L'aria mi sferzava il viso ma non mi bastava. Sciolsi la treccia che acconciava i miei capelli e li lasciai liberi di svolazzarmi attorno.
La tuta che indossavo dal giorno prima era così aderente che mi faceva da seconda pelle, ma era la sensazione di sporcizia a irritarmi.
Abbassai leggermente la cerniera per permettermi di incamerare più aria, mi strofinai le braccia per mandar via quella finta sensazione di sporco dal mio corpo.

Avevo bisogno di calmarmi, di placare il fuoco che mi dominava. Ma più ossigeno c'era, più le fiamme diventavano voraci.

Ero sempre stata così. Avevo sempre avuto l'istinto di esplodere quando cercavano di manipolarmi. Ed era proprio per questo che i miei genitori mi avevano ingabbiata. Per tenermi buona.

Ma io non ero buona. Una parte di me era selvaggia, amante della libertà e del rischio, spietata.

Potevo essere la persona più gentile del mondo e trasformarmi nel mostro più spregevole.

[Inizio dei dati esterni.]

-- pv_equiv track=rewrite | github.com/jeffreyabecker/adv-http | scripts/rewrite_test_includes_from_manifest.py | apply_mapping_to_include
-- ===== SOURCE A (Python) =====
-- def apply_mapping_to_include(inc, mapping):
--     # normalize leading ../ or ./
--     prefix = ''
--     norm = inc
--     while norm.startswith('../') or norm.startswith('./'):
--         if norm.startswith('../'):
--             prefix += '../'
--             norm = norm[len('../'):]
--         else:
--             prefix += './'
--             norm = norm[len('./'):]
--
--     # if norm starts with src/httpadv/v1/, strip that
--     if norm.startswith('src/httpadv/v1/'):
--         candidate = norm[len('src/httpadv/v1/'):]
--     elif norm.startswith('src/'):
--         candidate = norm[len('src/'):]
--     else:
--         candidate = norm
--
--     if candidate in mapping:
--         new_rel = mapping[candidate]
--         # produce a replacement that keeps same relative prefix (../..)
--         return prefix + 'src/' + new_rel
--     return None
-- ===== SOURCE B (Python) =====
-- def apply_mapping_to_include(inc, mapping):
--     # recursive decomposition: peel one leading '../' or './' token, recurse,
--     # and re-attach it to the rewritten remainder; no prefix accumulator.
--     if inc.startswith('../'):
--         rest = apply_mapping_to_include(inc[3:], mapping)
--         return None if rest is None else '../' + rest
--     if inc.startswith('./'):
--         rest = apply_mapping_to_include(inc[2:], mapping)
--         return None if rest is None else './' + rest
--     if inc.startswith('src/httpadv/v1/'):
--         candidate = inc[len('src/httpadv/v1/'):]
--     elif inc.startswith('src/'):
--         candidate = inc[len('src/'):]
--     else:
--         candidate = inc
--     new_rel = mapping.get(candidate)
--     return None if new_rel is None else 'src/' + new_rel
-- ===== Notes on version B (the rewrite author's own statement) =====
-- stated objective: simpler
-- what changed: The iterative while-loop that accumulates a prefix string and repeatedly reslices the input is replaced by direct recursion that peels one '../' or './' token, recurses on the remainder and re-attaches the token to the result, and the contains-then-index lookup is replaced by a single dict.get.
import Mathlib
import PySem

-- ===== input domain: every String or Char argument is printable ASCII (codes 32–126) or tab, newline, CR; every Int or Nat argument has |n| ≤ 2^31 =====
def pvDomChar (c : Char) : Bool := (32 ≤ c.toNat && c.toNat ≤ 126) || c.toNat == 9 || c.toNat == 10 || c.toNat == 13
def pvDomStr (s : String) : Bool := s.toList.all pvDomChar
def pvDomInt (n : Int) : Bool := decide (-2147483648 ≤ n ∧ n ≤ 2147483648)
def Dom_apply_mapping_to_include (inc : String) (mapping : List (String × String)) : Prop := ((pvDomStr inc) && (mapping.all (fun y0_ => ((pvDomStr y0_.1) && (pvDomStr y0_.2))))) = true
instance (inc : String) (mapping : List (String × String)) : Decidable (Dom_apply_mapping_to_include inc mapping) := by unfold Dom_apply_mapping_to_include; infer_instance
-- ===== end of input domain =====

-- B replaces A's prefix-accumulating while loop by direct recursion that peels one
-- leading '../' or './' token and re-attaches it to the recursive result (simpler decomposition).


-- ===== PORT A =====
-- A's while loop over the state (prefix, norm); branches in A's order
def pvStripA (pre norm : List Char) : List Char × List Char :=
  if h1 : PySem.Chars.startswith norm ("../".toList) = true then
    pvStripA (pre ++ "../".toList) (PySem.List.slice norm (some 3) none)
  else if h2 : PySem.Chars.startswith norm ("./".toList) = true then
    pvStripA (pre ++ "./".toList) (PySem.List.slice norm (some 2) none)
  else (pre, norm)
termination_by norm.length
decreasing_by
  · obtain ⟨t, ht⟩ := (PySem.Chars.startswith_iff _ _).mp h1
    rw [← ht, PySem.List.slice_from _ (by norm_num)]
    simp
    all_goals omega
  · obtain ⟨t, ht⟩ := (PySem.Chars.startswith_iff _ _).mp h2
    rw [← ht, PySem.List.slice_from _ (by norm_num)]
    simp
    all_goals omega

def apply_mapping_to_include (inc : String) (mapping : List (String × String)) : Option String :=
  let pn := pvStripA [] inc.toList
  let norm := pn.2
  let candidate :=
    if PySem.Chars.startswith norm ("src/httpadv/v1/".toList) then
      PySem.List.slice norm (some 15) none
    else if PySem.Chars.startswith norm ("src/".toList) then
      PySem.List.slice norm (some 4) none
    else norm
  if (PySem.Dict.mk mapping).contains (String.ofList candidate) then
    some (String.ofList (pn.1 ++ "src/".toList ++
      ((PySem.Dict.mk mapping).getD (String.ofList candidate) "").toList))
  else none

-- ===== PORT B =====
-- B's recursion: peel one token, recurse, re-attach it to the rewritten remainder
def pvAltGo (s : List Char) (mapping : List (String × String)) : Option (List Char) :=
  if h1 : PySem.Chars.startswith s ("../".toList) = true then
    (pvAltGo (PySem.List.slice s (some 3) none) mapping).map ("../".toList ++ ·)
  else if h2 : PySem.Chars.startswith s ("./".toList) = true then
    (pvAltGo (PySem.List.slice s (some 2) none) mapping).map ("./".toList ++ ·)
  else
    let candidate :=
      if PySem.Chars.startswith s ("src/httpadv/v1/".toList) then
        PySem.List.slice s (some 15) none
      else if PySem.Chars.startswith s ("src/".toList) then
        PySem.List.slice s (some 4) none
      else s
    match (PySem.Dict.mk mapping).get? (String.ofList candidate) with
    | some new_rel => some ("src/".toList ++ new_rel.toList)
    | none => none
termination_by s.length
decreasing_by
  · obtain ⟨t, ht⟩ := (PySem.Chars.startswith_iff _ _).mp h1
    rw [← ht, PySem.List.slice_from _ (by norm_num)]
    simp
    all_goals omega
  · obtain ⟨t, ht⟩ := (PySem.Chars.startswith_iff _ _).mp h2
    rw [← ht, PySem.List.slice_from _ (by norm_num)]
    simp
    all_goals omega

def apply_mapping_to_include_alt (inc : String) (mapping : List (String × String)) : Option String :=
  (pvAltGo inc.toList mapping).map String.ofList

-- ===== PRECONDITION & SPEC =====
def Spec_apply_mapping_to_include (inc : String) (mapping : List (String × String)) (out : Option String) : Prop := out = apply_mapping_to_include_alt inc mapping
instance (inc : String) (mapping : List (String × String)) (out : Option String) : Decidable (Spec_apply_mapping_to_include inc mapping out) := by unfold Spec_apply_mapping_to_include; infer_instance

-- ===== CLAIM (what is proved, stated in full; the proofs are below) =====
def Claim_equal_apply_mapping_to_include : Prop := ∀ (inc : String) (mapping : List (String × String)), Dom_apply_mapping_to_include inc mapping → Spec_apply_mapping_to_include inc mapping (apply_mapping_to_include inc mapping)

-- ===== LEMMAS AND PROOFS =====

-- the tail of A's function after the loop, as a function of the loop's final state
def pvTailA (mapping : List (String × String)) (pre norm : List Char) : Option String :=
  let candidate :=
    if PySem.Chars.startswith norm ("src/httpadv/v1/".toList) then
      PySem.List.slice norm (some 15) none
    else if PySem.Chars.startswith norm ("src/".toList) then
      PySem.List.slice norm (some 4) none
    else norm
  if (PySem.Dict.mk mapping).contains (String.ofList candidate) then
    some (String.ofList (pre ++ "src/".toList ++
      ((PySem.Dict.mk mapping).getD (String.ofList candidate) "").toList))
  else none

theorem pvA_eq_tail (inc : String) (mapping : List (String × String)) :
    apply_mapping_to_include inc mapping =
      pvTailA mapping (pvStripA [] inc.toList).1 (pvStripA [] inc.toList).2 := rfl

-- core invariant: A's loop+tail from any accumulated prefix equals B's recursion with
-- the prefix re-attached at the end
-- the no-leading-token case: A's loop exits at once and its tail matches B's else branch
theorem pvNoTok (mapping : List (String × String)) (pre s : List Char)
    (h1 : ¬ (PySem.Chars.startswith s ("../".toList) = true))
    (h2 : ¬ (PySem.Chars.startswith s ("./".toList) = true)) :
    pvTailA mapping (pvStripA pre s).1 (pvStripA pre s).2 =
      (pvAltGo s mapping).map (fun r => String.ofList (pre ++ r)) := by
  rw [pvStripA, dif_neg h1, dif_neg h2, pvAltGo, dif_neg h1, dif_neg h2]
  unfold pvTailA
  dsimp only
  rw [PySem.Dict.contains_eq_isSome_get?, PySem.Dict.getD_eq_get?_getD]
  cases hg : (PySem.Dict.mk mapping).get? (String.ofList
      (if PySem.Chars.startswith s ("src/httpadv/v1/".toList) = true then
        PySem.List.slice s (some 15) none
      else if PySem.Chars.startswith s ("src/".toList) = true then
        PySem.List.slice s (some 4) none
      else s)) with
  | none => simp
  | some v => simp

theorem pvLoop_eq_alt (mapping : List (String × String)) :
    ∀ (n : Nat) (s : List Char), s.length ≤ n → ∀ pre,
      pvTailA mapping (pvStripA pre s).1 (pvStripA pre s).2 =
        (pvAltGo s mapping).map (fun r => String.ofList (pre ++ r)) := by
  intro n
  induction n with
  | zero =>
    intro s hs pre
    have : s = [] := List.eq_nil_of_length_eq_zero (Nat.le_zero.mp hs)
    subst this
    exact pvNoTok mapping pre [] (by decide) (by decide)
  | succ n ih =>
    intro s hs pre
    by_cases h1 : PySem.Chars.startswith s ("../".toList) = true
    · rw [pvStripA, dif_pos h1, pvAltGo, dif_pos h1]
      have hlt : (PySem.List.slice s (some 3)).length ≤ n := by
        obtain ⟨t, ht⟩ := (PySem.Chars.startswith_iff _ _).mp h1
        rw [← ht, PySem.List.slice_from _ (by norm_num)]
        rw [← ht] at hs; simp at hs ⊢; omega
      rw [ih _ hlt (pre ++ "../".toList), Option.map_map]
      congr 1; funext r; simp
    · by_cases h2 : PySem.Chars.startswith s ("./".toList) = true
      · rw [pvStripA, dif_neg h1, dif_pos h2, pvAltGo, dif_neg h1, dif_pos h2]
        have hlt : (PySem.List.slice s (some 2)).length ≤ n := by
          obtain ⟨t, ht⟩ := (PySem.Chars.startswith_iff _ _).mp h2
          rw [← ht, PySem.List.slice_from _ (by norm_num)]
          rw [← ht] at hs; simp at hs ⊢; omega
        rw [ih _ hlt (pre ++ "./".toList), Option.map_map]
        congr 1; funext r; simp
      · exact pvNoTok mapping pre s h1 h2

-- ===== VERDICT (by name: the statement is the Claim_ definition above) =====
theorem apply_mapping_to_include_spec : Claim_equal_apply_mapping_to_include := by
  intro inc mapping _
  unfold Spec_apply_mapping_to_include
  rw [pvA_eq_tail, pvLoop_eq_alt mapping inc.toList.length inc.toList le_rfl]
  simp [apply_mapping_to_include_alt]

Per questo stavo scappando. Perché dopo che il demone mi aveva ferita e rifiutata, io lo avevo ferito a mia volta raddoppiando però la dose. Avevo pensato che in questo modo mi sarei sentita meglio, che il peso nel petto si sarebbe alleggerito.

Non era successo.

La ferita era rimasta e faceva ancora male e il peso nel petto gravava ancor di più. E come se non bastasse, stavo di merda.

Era andato tutto bene, il demone si era finalmente lasciato andare e avevamo passato una bellissima serata. Bramavo ancora i suoi baci, sentivo ancora i suoi denti nel mio seno, desideravo ancora la sua lingua intrecciarsi con la mia.

Ma avevo rovinato tutto.
Soltanto per dimostrargli che non ero una debole, che non mi poteva prendere in giro, che non poteva comportarsi come cazzo voleva con me.

Soltanto per dimostrargli che ogni azione aveva una conseguenza. E la conseguenza sarebbe stata pesante.

Avevo finalmente rallentato l'andatura fino a fermarmi del tutto. Avevo corso per mezz'ora, forse, o comunque fino a quando le gambe non avevano iniziato ad appesantirsi e a tremare.

Tutto pur di non pensare, tutto pur di sfogare quell'eccesso di rabbia che ribolliva nelle mie vene.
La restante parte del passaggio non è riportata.